Somewhere around 4-5 weeks old Colin’s diaper was green and full of mucous.  I didn’t remember ever seeing green with Colin’s older sister and it concerned me.   I read all the baby books I could find and some said it was no big deal and some mentioned possible food allergies.  (And so began our obsession over what was going on in his diaper.  On any given day there is at least one gathering of all family members at Colin’s changing table to see what is going on in there.)  Our pediatrician thought it might be a lingering side effect of having a cold when he was three weeks old or a possible food sensitivity. He said we could try giving up dairy. So, goodbye cheese!  Arrivederci delicious cream pastas!

As I began removing dairy, even the hidden little sneaky bits in any packaged foods, we saw the number of spit up episodes improve dramatically.  Woohoo!  Less laundry! I traded my dairy for soy products but Colin’s diaper stayed stubbornly green and those windmill arms were waving at us almost every night.  I could see he was uncomfortable and  I became determined to figure out what was going on in my son’s little belly.

Food Protein Induced Enteropathy

I am a stay at home mom to two wonderful, adorable spunky little ones, Hannah (3) and Colin (3 months).    Our life is not terribly exciting  to the outside observer but my hope is that if I can help one other family out there with this blog then I am happy I shared our story.

Our son, Colin has been diagnosed with Food Protein Induced Enteropathy at three months old.  It has been challenging and a huge learning experience so far and we are just getting started.

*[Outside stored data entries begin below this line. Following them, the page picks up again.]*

-- pv_equiv track=rewrite | github.com/caperren/Archives | OSU Coursework/CS 331 - Intro to Artificial Intelligence/Programming Assignment 3/sentiment_analyzer.py | get_features_from_vocab_and_sentence
-- ===== SOURCE A (Python) =====
-- def get_features_from_vocab_and_sentence(vocab_info, sentence_and_class):
--     vocab_list, vocab_indexer = vocab_info
--     sentence_words, sentence_class = sentence_and_class
--
--     features = [0 for _ in range(len(vocab_list))]
--     features.append(sentence_class)
--
--     for word in sentence_words:
--         if word in vocab_indexer:
--             features[vocab_indexer[word]] = 1
--
--     return features
-- ===== SOURCE B (Python) =====
-- def get_features_from_vocab_and_sentence(vocab_info, sentence_and_class):
--     vocab_list, vocab_indexer = vocab_info
--     sentence_words, sentence_class = sentence_and_class
--     # run-length construction: sort the active indices, then emit the vector as
--     # zero-gaps between consecutive active indices, with no per-position test
--     active = sorted({vocab_indexer[w] for w in sentence_words if w in vocab_indexer})
--     features = []
--     prev = 0
--     for idx in active:
--         features.extend([0] * (idx - prev))
--         features.append(1)
--         prev = idx + 1
--     features.extend([0] * (len(vocab_list) - prev))
--     features.append(sentence_class)
--     return features
-- ===== Notes on version B (the rewrite author's own statement) =====
-- stated objective: alternative
-- what changed: B replaces A's sentence-driven write loop into a mutated zero vector by a run-length construction: it sorts the distinct active indexer values and emits the feature vector as zero-gaps between consecutive active indices, so no per-position membership test or in-place write occurs.
-- outside the precondition, e.g. on get_features_from_vocab_and_sentence((['a'], {'a': -1}), (['a'], 5)): A returns [0, 1], B returns [1, 0, 5]; on get_features_from_vocab_and_sentence((['a'], {'a': 1}), (['a'], 7)): A returns [0, 1], B returns [0, 1, 7]; on get_features_from_vocab_and_sentence((['a'], {'a': 3}), (['a'], 7)): A raises IndexError, B returns [0, 0, 0, 1, 7]
import Mathlib
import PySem

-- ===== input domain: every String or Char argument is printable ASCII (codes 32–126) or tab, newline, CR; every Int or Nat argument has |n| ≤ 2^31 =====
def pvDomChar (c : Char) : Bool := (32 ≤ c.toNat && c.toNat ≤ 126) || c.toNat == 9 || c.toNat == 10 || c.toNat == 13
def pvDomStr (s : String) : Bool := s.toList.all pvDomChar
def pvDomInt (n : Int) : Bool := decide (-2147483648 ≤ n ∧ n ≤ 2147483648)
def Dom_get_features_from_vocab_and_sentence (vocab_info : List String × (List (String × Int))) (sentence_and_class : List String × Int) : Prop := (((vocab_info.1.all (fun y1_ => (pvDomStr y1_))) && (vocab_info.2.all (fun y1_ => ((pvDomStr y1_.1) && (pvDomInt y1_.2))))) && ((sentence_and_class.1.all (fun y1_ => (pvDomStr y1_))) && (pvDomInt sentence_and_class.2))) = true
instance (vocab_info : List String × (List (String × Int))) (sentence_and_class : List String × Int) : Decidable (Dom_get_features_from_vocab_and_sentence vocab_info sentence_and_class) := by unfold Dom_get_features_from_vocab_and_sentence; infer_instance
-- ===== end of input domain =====

-- B replaces A's sentence-driven write loop into a mutated zero vector by a run-length
-- construction: sort the distinct active indexer values and emit the vector as zero-gaps
-- between consecutive active indices (objective: alternative). Equivalence is claimed on
-- indexers whose used indices lie in [0, len(vocab_list)); see Pre_ below.

-- ===== PORT A =====
def get_features_from_vocab_and_sentence (vocab_info : List String × (List (String × Int))) (sentence_and_class : List String × Int) : List Int :=
  let vocab_list := vocab_info.1
  let vocab_indexer := PySem.Dict.mk vocab_info.2
  let sentence_words := sentence_and_class.1
  let sentence_class := sentence_and_class.2
  let features := (List.range vocab_list.length).map (fun _ => (0 : Int)) ++ [sentence_class]
  sentence_words.foldl (fun fs word =>
    match vocab_indexer.get? word with
    | some idx => PySem.List.pySetD fs idx 1   -- total form: in range under Pre_ below
    | none => fs) features

-- ===== PORT B =====
def get_features_from_vocab_and_sentence_alt (vocab_info : List String × (List (String × Int))) (sentence_and_class : List String × Int) : List Int :=
  let vocab_list := vocab_info.1
  let vocab_indexer := PySem.Dict.mk vocab_info.2
  let sentence_words := sentence_and_class.1
  let sentence_class := sentence_and_class.2
  let active := PySem.List.sorted
    (PySem.Set.ofList (sentence_words.filterMap (fun w => vocab_indexer.get? w)))
    (fun x => x) false
  let st := active.foldl
    (fun (st : List Int × Int) idx =>
      (st.1 ++ List.replicate (idx - st.2).toNat 0 ++ [1], idx + 1))
    ([], 0)
  st.1 ++ List.replicate ((vocab_list.length : Int) - st.2).toNat 0 ++ [sentence_class]

-- ===== PRECONDITION & SPEC =====
-- Pre_ restricts to the natural domain: every indexer entry looked up by the sentence maps into
-- [0, len(vocab_list)).  Outside it A raises IndexError (index beyond the list) or returns an
-- artefact of Python indexing (negative-index wraparound, or index == len overwriting the
-- appended class slot), while B returns the clean run-length vector.
def Pre_get_features_from_vocab_and_sentence (vocab_info : List String × (List (String × Int))) (sentence_and_class : List String × Int) : Prop :=
  ∀ idx ∈ sentence_and_class.1.filterMap (fun w => (PySem.Dict.mk vocab_info.2).get? w),
    0 ≤ idx ∧ idx < (vocab_info.1.length : Int)
instance (vocab_info : List String × (List (String × Int))) (sentence_and_class : List String × Int) : Decidable (Pre_get_features_from_vocab_and_sentence vocab_info sentence_and_class) := by unfold Pre_get_features_from_vocab_and_sentence; infer_instance

def pvWitness_get_features_from_vocab_and_sentence : (List String × (List (String × Int))) × (List String × Int) :=
  ((["a", "b"], [("a", 0), ("b", 1)]), (["b", "c"], 1))

def Spec_get_features_from_vocab_and_sentence (vocab_info : List String × (List (String × Int))) (sentence_and_class : List String × Int) (out : List Int) : Prop := out = get_features_from_vocab_and_sentence_alt vocab_info sentence_and_class
instance (vocab_info : List String × (List (String × Int))) (sentence_and_class : List String × Int) (out : List Int) : Decidable (Spec_get_features_from_vocab_and_sentence vocab_info sentence_and_class out) := by unfold Spec_get_features_from_vocab_and_sentence; infer_instance

-- ===== CLAIM (what is proved, stated in full; the proofs are below) =====
def Claim_equal_get_features_from_vocab_and_sentence : Prop := ∀ (vocab_info : List String × (List (String × Int))) (sentence_and_class : List String × Int), Dom_get_features_from_vocab_and_sentence vocab_info sentence_and_class → Pre_get_features_from_vocab_and_sentence vocab_info sentence_and_class → Spec_get_features_from_vocab_and_sentence vocab_info sentence_and_class (get_features_from_vocab_and_sentence vocab_info sentence_and_class)

-- ===== LEMMAS AND PROOFS =====

-- A's write loop, pointwise: position i of the final list is 1 if i is an active index, else untouched.
theorem pv_loop_getElem? (d : PySem.Dict String Int) (ws : List String) (fs : List Int)
    (h : ∀ idx ∈ ws.filterMap (fun w => d.get? w), 0 ≤ idx ∧ idx < (fs.length : Int)) (i : Nat) :
    (ws.foldl (fun fs word =>
      match d.get? word with
      | some idx => PySem.List.pySetD fs idx 1
      | none => fs) fs)[i]? =
    if (i : Int) ∈ ws.filterMap (fun w => d.get? w) then some 1 else fs[i]? := by
  induction ws generalizing fs with
  | nil => simp
  | cons w ws ih =>
    simp only [List.foldl_cons]
    cases hw : d.get? w with
    | none =>
      rw [ih fs (by intro idx hidx; exact h idx (by simp [hw, hidx]))]
      simp [hw]
    | some idx =>
      have hb := h idx (by simp [hw])
      rw [ih (PySem.List.pySetD fs idx 1) (by
            intro j hj
            have := h j (by simp only [List.filterMap_cons, hw]; exact List.mem_cons_of_mem _ hj)
            simpa [PySem.List.length_pySetD] using this)]
      rw [PySem.List.pySetD_of_nonneg _ _ hb.1]
      simp only [List.filterMap_cons, hw, List.mem_cons]
      by_cases hm : (i : Int) ∈ ws.filterMap (fun w => d.get? w)
      · rw [if_pos hm, if_pos (Or.inr hm)]
      · have hlt : idx.toNat < fs.length := by omega
        rw [if_neg hm, List.getElem?_set]
        by_cases he : (i : Int) = idx
        · have hji : idx.toNat = i := by omega
          rw [if_pos hji, if_pos (hji ▸ hlt), if_pos (Or.inl he)]
        · have hne : idx.toNat ≠ i := by omega
          rw [if_neg hne, if_neg (by rintro (hx | hx); exact he hx; exact hm hx)]

-- B's gap-filling loop: over a strictly increasing list of indices in [p, n), the fold's output
-- padded with trailing zeros is the indicator segment for positions p, p+1, …, n-1.

theorem pv_gap_fold (p n : Int) (l : List Int) (hl : l.Pairwise (· < ·))
    (hb : ∀ x ∈ l, p ≤ x ∧ x < n) (fs : List Int) :
    (l.foldl (fun (st : List Int × Int) idx =>
        (st.1 ++ List.replicate (idx - st.2).toNat 0 ++ [1], idx + 1)) (fs, p)).1 ++
      List.replicate (n - (l.foldl (fun (st : List Int × Int) idx =>
        (st.1 ++ List.replicate (idx - st.2).toNat 0 ++ [1], idx + 1)) (fs, p)).2).toNat 0 =
    fs ++ (List.range (n - p).toNat).map (fun (j : Nat) => if (p + (j : Int)) ∈ l then (1 : Int) else 0) := by
  induction l generalizing fs p with
  | nil =>
    simp only [List.foldl_nil, List.not_mem_nil, if_false]
    rw [List.map_const', List.append_cancel_left_eq]
    simp
  | cons a l ih =>
    obtain ⟨ha1, ha2⟩ := hb a (List.mem_cons_self)
    have hgt : ∀ x ∈ l, a < x := fun x hx => (List.pairwise_cons.mp hl).1 x hx
    simp only [List.foldl_cons]
    rw [ih (a + 1) (List.pairwise_cons.mp hl).2
          (fun x hx => ⟨by have := hgt x hx; omega, (hb x (List.mem_cons_of_mem _ hx)).2⟩)]
    have hsplit : (n - p).toNat = ((a - p).toNat + 1) + (n - (a + 1)).toNat := by omega
    rw [hsplit, List.range_add, List.range_succ, List.map_append, List.map_append]
    have e1 : (List.range (a - p).toNat).map (fun (j : Nat) => if p + (j : Int) ∈ a :: l then (1 : Int) else 0)
        = List.replicate (a - p).toNat 0 := by
      rw [show (List.replicate (a - p).toNat (0 : Int)) =
            (List.range (a - p).toNat).map (fun _ => (0 : Int)) by
            rw [List.map_const']; simp]
      apply List.map_congr_left
      intro j hj
      have hjk : j < (a - p).toNat := List.mem_range.mp hj
      have h1 : ¬ (p + (j : Int) = a) := by omega
      have h2 : p + (j : Int) ∉ l := fun hm => by have := hgt _ hm; omega
      simp [h1, h2]
    have e2 : [((a - p).toNat : Nat)].map (fun (j : Nat) => if p + (j : Int) ∈ a :: l then (1 : Int) else 0)
        = [(1 : Int)] := by
      have h : p + (((a - p).toNat : Nat) : Int) = a := by omega
      simp only [List.map_cons, List.map_nil, h]
      simp
    have e3 : ((List.range (n - (a + 1)).toNat).map (fun x => (a - p).toNat + 1 + x)).map
          (fun (j : Nat) => if p + (j : Int) ∈ a :: l then (1 : Int) else 0)
        = (List.range (n - (a + 1)).toNat).map (fun (j : Nat) => if a + 1 + (j : Int) ∈ l then (1 : Int) else 0) := by
      rw [List.map_map]
      apply List.map_congr_left
      intro j hj
      have hm : p + (((a - p).toNat + 1 + j : Nat) : Int) = a + 1 + (j : Int) := by push_cast; omega
      have hne : ¬ (a + 1 + (j : Int) = a) := by omega
      simp only [Function.comp_apply, hm, List.mem_cons]
      simp [hne]
    rw [e1, e2, e3]
    simp [List.append_assoc]


theorem get_features_from_vocab_and_sentence_spec : Claim_equal_get_features_from_vocab_and_sentence := by
  intro vocab_info sentence_and_class _ hpre
  obtain ⟨vocab_list, m⟩ := vocab_info
  obtain ⟨ws, cls⟩ := sentence_and_class
  unfold Spec_get_features_from_vocab_and_sentence
  unfold get_features_from_vocab_and_sentence get_features_from_vocab_and_sentence_alt
  simp only []
  set d := PySem.Dict.mk m with hd
  set acts := ws.filterMap (fun w => d.get? w) with hacts
  set n := vocab_list.length with hn
  have hb : ∀ idx ∈ acts, 0 ≤ idx ∧ idx < (n : Int) := hpre
  set active := PySem.List.sorted (PySem.Set.ofList acts) (fun x => x) false with hactive
  have hmemact : ∀ x : Int, x ∈ active ↔ x ∈ acts := by
    intro x
    rw [hactive, PySem.List.mem_sorted]
    simp [PySem.Set.mem_ofList]
  have hpw : active.Pairwise (· < ·) := PySem.List.sorted_ofList_pairwise_lt acts
  have hba : ∀ x ∈ active, (0 : Int) ≤ x ∧ x < (n : Int) := by
    intro x hx; exact hb x ((hmemact x).mp hx)
  have hB := pv_gap_fold 0 (n : Int) active hpw hba []
  rw [List.append_assoc]
  rw [show List.replicate ((n : Int) -
        (active.foldl (fun (st : List Int × Int) idx =>
          (st.1 ++ List.replicate (idx - st.2).toNat 0 ++ [1], idx + 1)) ([], 0)).2).toNat (0:Int) ++ [cls]
      = (List.replicate ((n : Int) -
        (active.foldl (fun (st : List Int × Int) idx =>
          (st.1 ++ List.replicate (idx - st.2).toNat 0 ++ [1], idx + 1)) ([], 0)).2).toNat (0:Int)) ++ [cls] from rfl]
  rw [← List.append_assoc, hB]
  simp only [Int.sub_zero, Int.toNat_natCast, List.nil_append]
  apply List.ext_getElem?
  intro i
  rw [pv_loop_getElem? d ws _ (by
        intro idx hidx
        have hx := hb idx hidx
        have hlen : ((List.range n).map (fun _ => (0 : Int)) ++ [cls]).length = n + 1 := by simp
        rw [hlen]
        push_cast
        omega) i]
  rcases Nat.lt_trichotomy i n with hi | hi | hi
  · -- i < n : indicator position
    rw [List.getElem?_append_left (by simpa using hi),
        List.getElem?_append_left (by simpa using hi),
        List.getElem?_map, List.getElem?_map, List.getElem?_range hi]
    have hz : (0 : Int) + (i : Int) = (i : Int) := by omega
    by_cases hm : (i : Int) ∈ acts
    · rw [if_pos hm]
      simp only [Option.map_some, hz]
      rw [if_pos ((hmemact _).mpr hm)]
    · rw [if_neg hm]
      simp only [Option.map_some, hz]
      rw [if_neg (fun hc => hm ((hmemact _).mp hc))]
  · -- i = n : the class slot
    have hni : (i : Int) ∉ acts := fun hc => by have := hb _ hc; omega
    rw [if_neg hni,
        List.getElem?_append_right (by simp [hi]),
        List.getElem?_append_right (by simp [hi])]
    simp [hi]
  · -- i > n : past the end on both sides
    have hni : (i : Int) ∉ acts := fun hc => by have := hb _ hc; omega
    rw [if_neg hni,
        List.getElem?_eq_none (by simp; omega),
        List.getElem?_eq_none (by simp; omega)]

It has been hard finding information on this, even our doctor got the medical book out to read it to us, but here is what we think we know so far:

Food Protein Induced Enteropathy is a food allergy that affects the intestines but is different from regular allergies.  It is a non-IgE-mediated disorder so unlike a peanut allergy for instance, skin prick testing most people are familiar with would show up as negative.  It is more like celiac disease.  It usually shows up in the first months of life with diarrhea, vomiting, and/or failure to thrive. Most commonly is is caused by reactions to milk and soy but egg, wheat, rice, chicken and fish can also be triggers. Colin seems to have some other foods that bother him as well, so not sure how that fits.  Children with this can grow out of it, usually by age two or three.  It is similar to but less severe than Food Protein Induced Entercolitis  (FPIES).  Children with Food Protein Enteropahty usually have less vomiting, no bloody diarrhea and less severe reactions to the problem foods.

Diagnosing:  There is no one magic test to diagnosis this.  Most commonly it is discovered when the symptoms appear, other causes are ruled out and the elimination of trigger foods alleviate the symptoms.

Treatment:  For us the treatment involves discovering the trigger foods and trying to eliminate them from my diet since I am breastfeeding.  Since Colin is growing so well our doctor believes breastmilk is doing him a lot of good and is a better choice than the specialized formula he would need if I stop breastfeeding.   In 6 months or so we might try to re-introduce foods or “challenge” them by feeding small amounts and then increasing the dose while watching for reactions.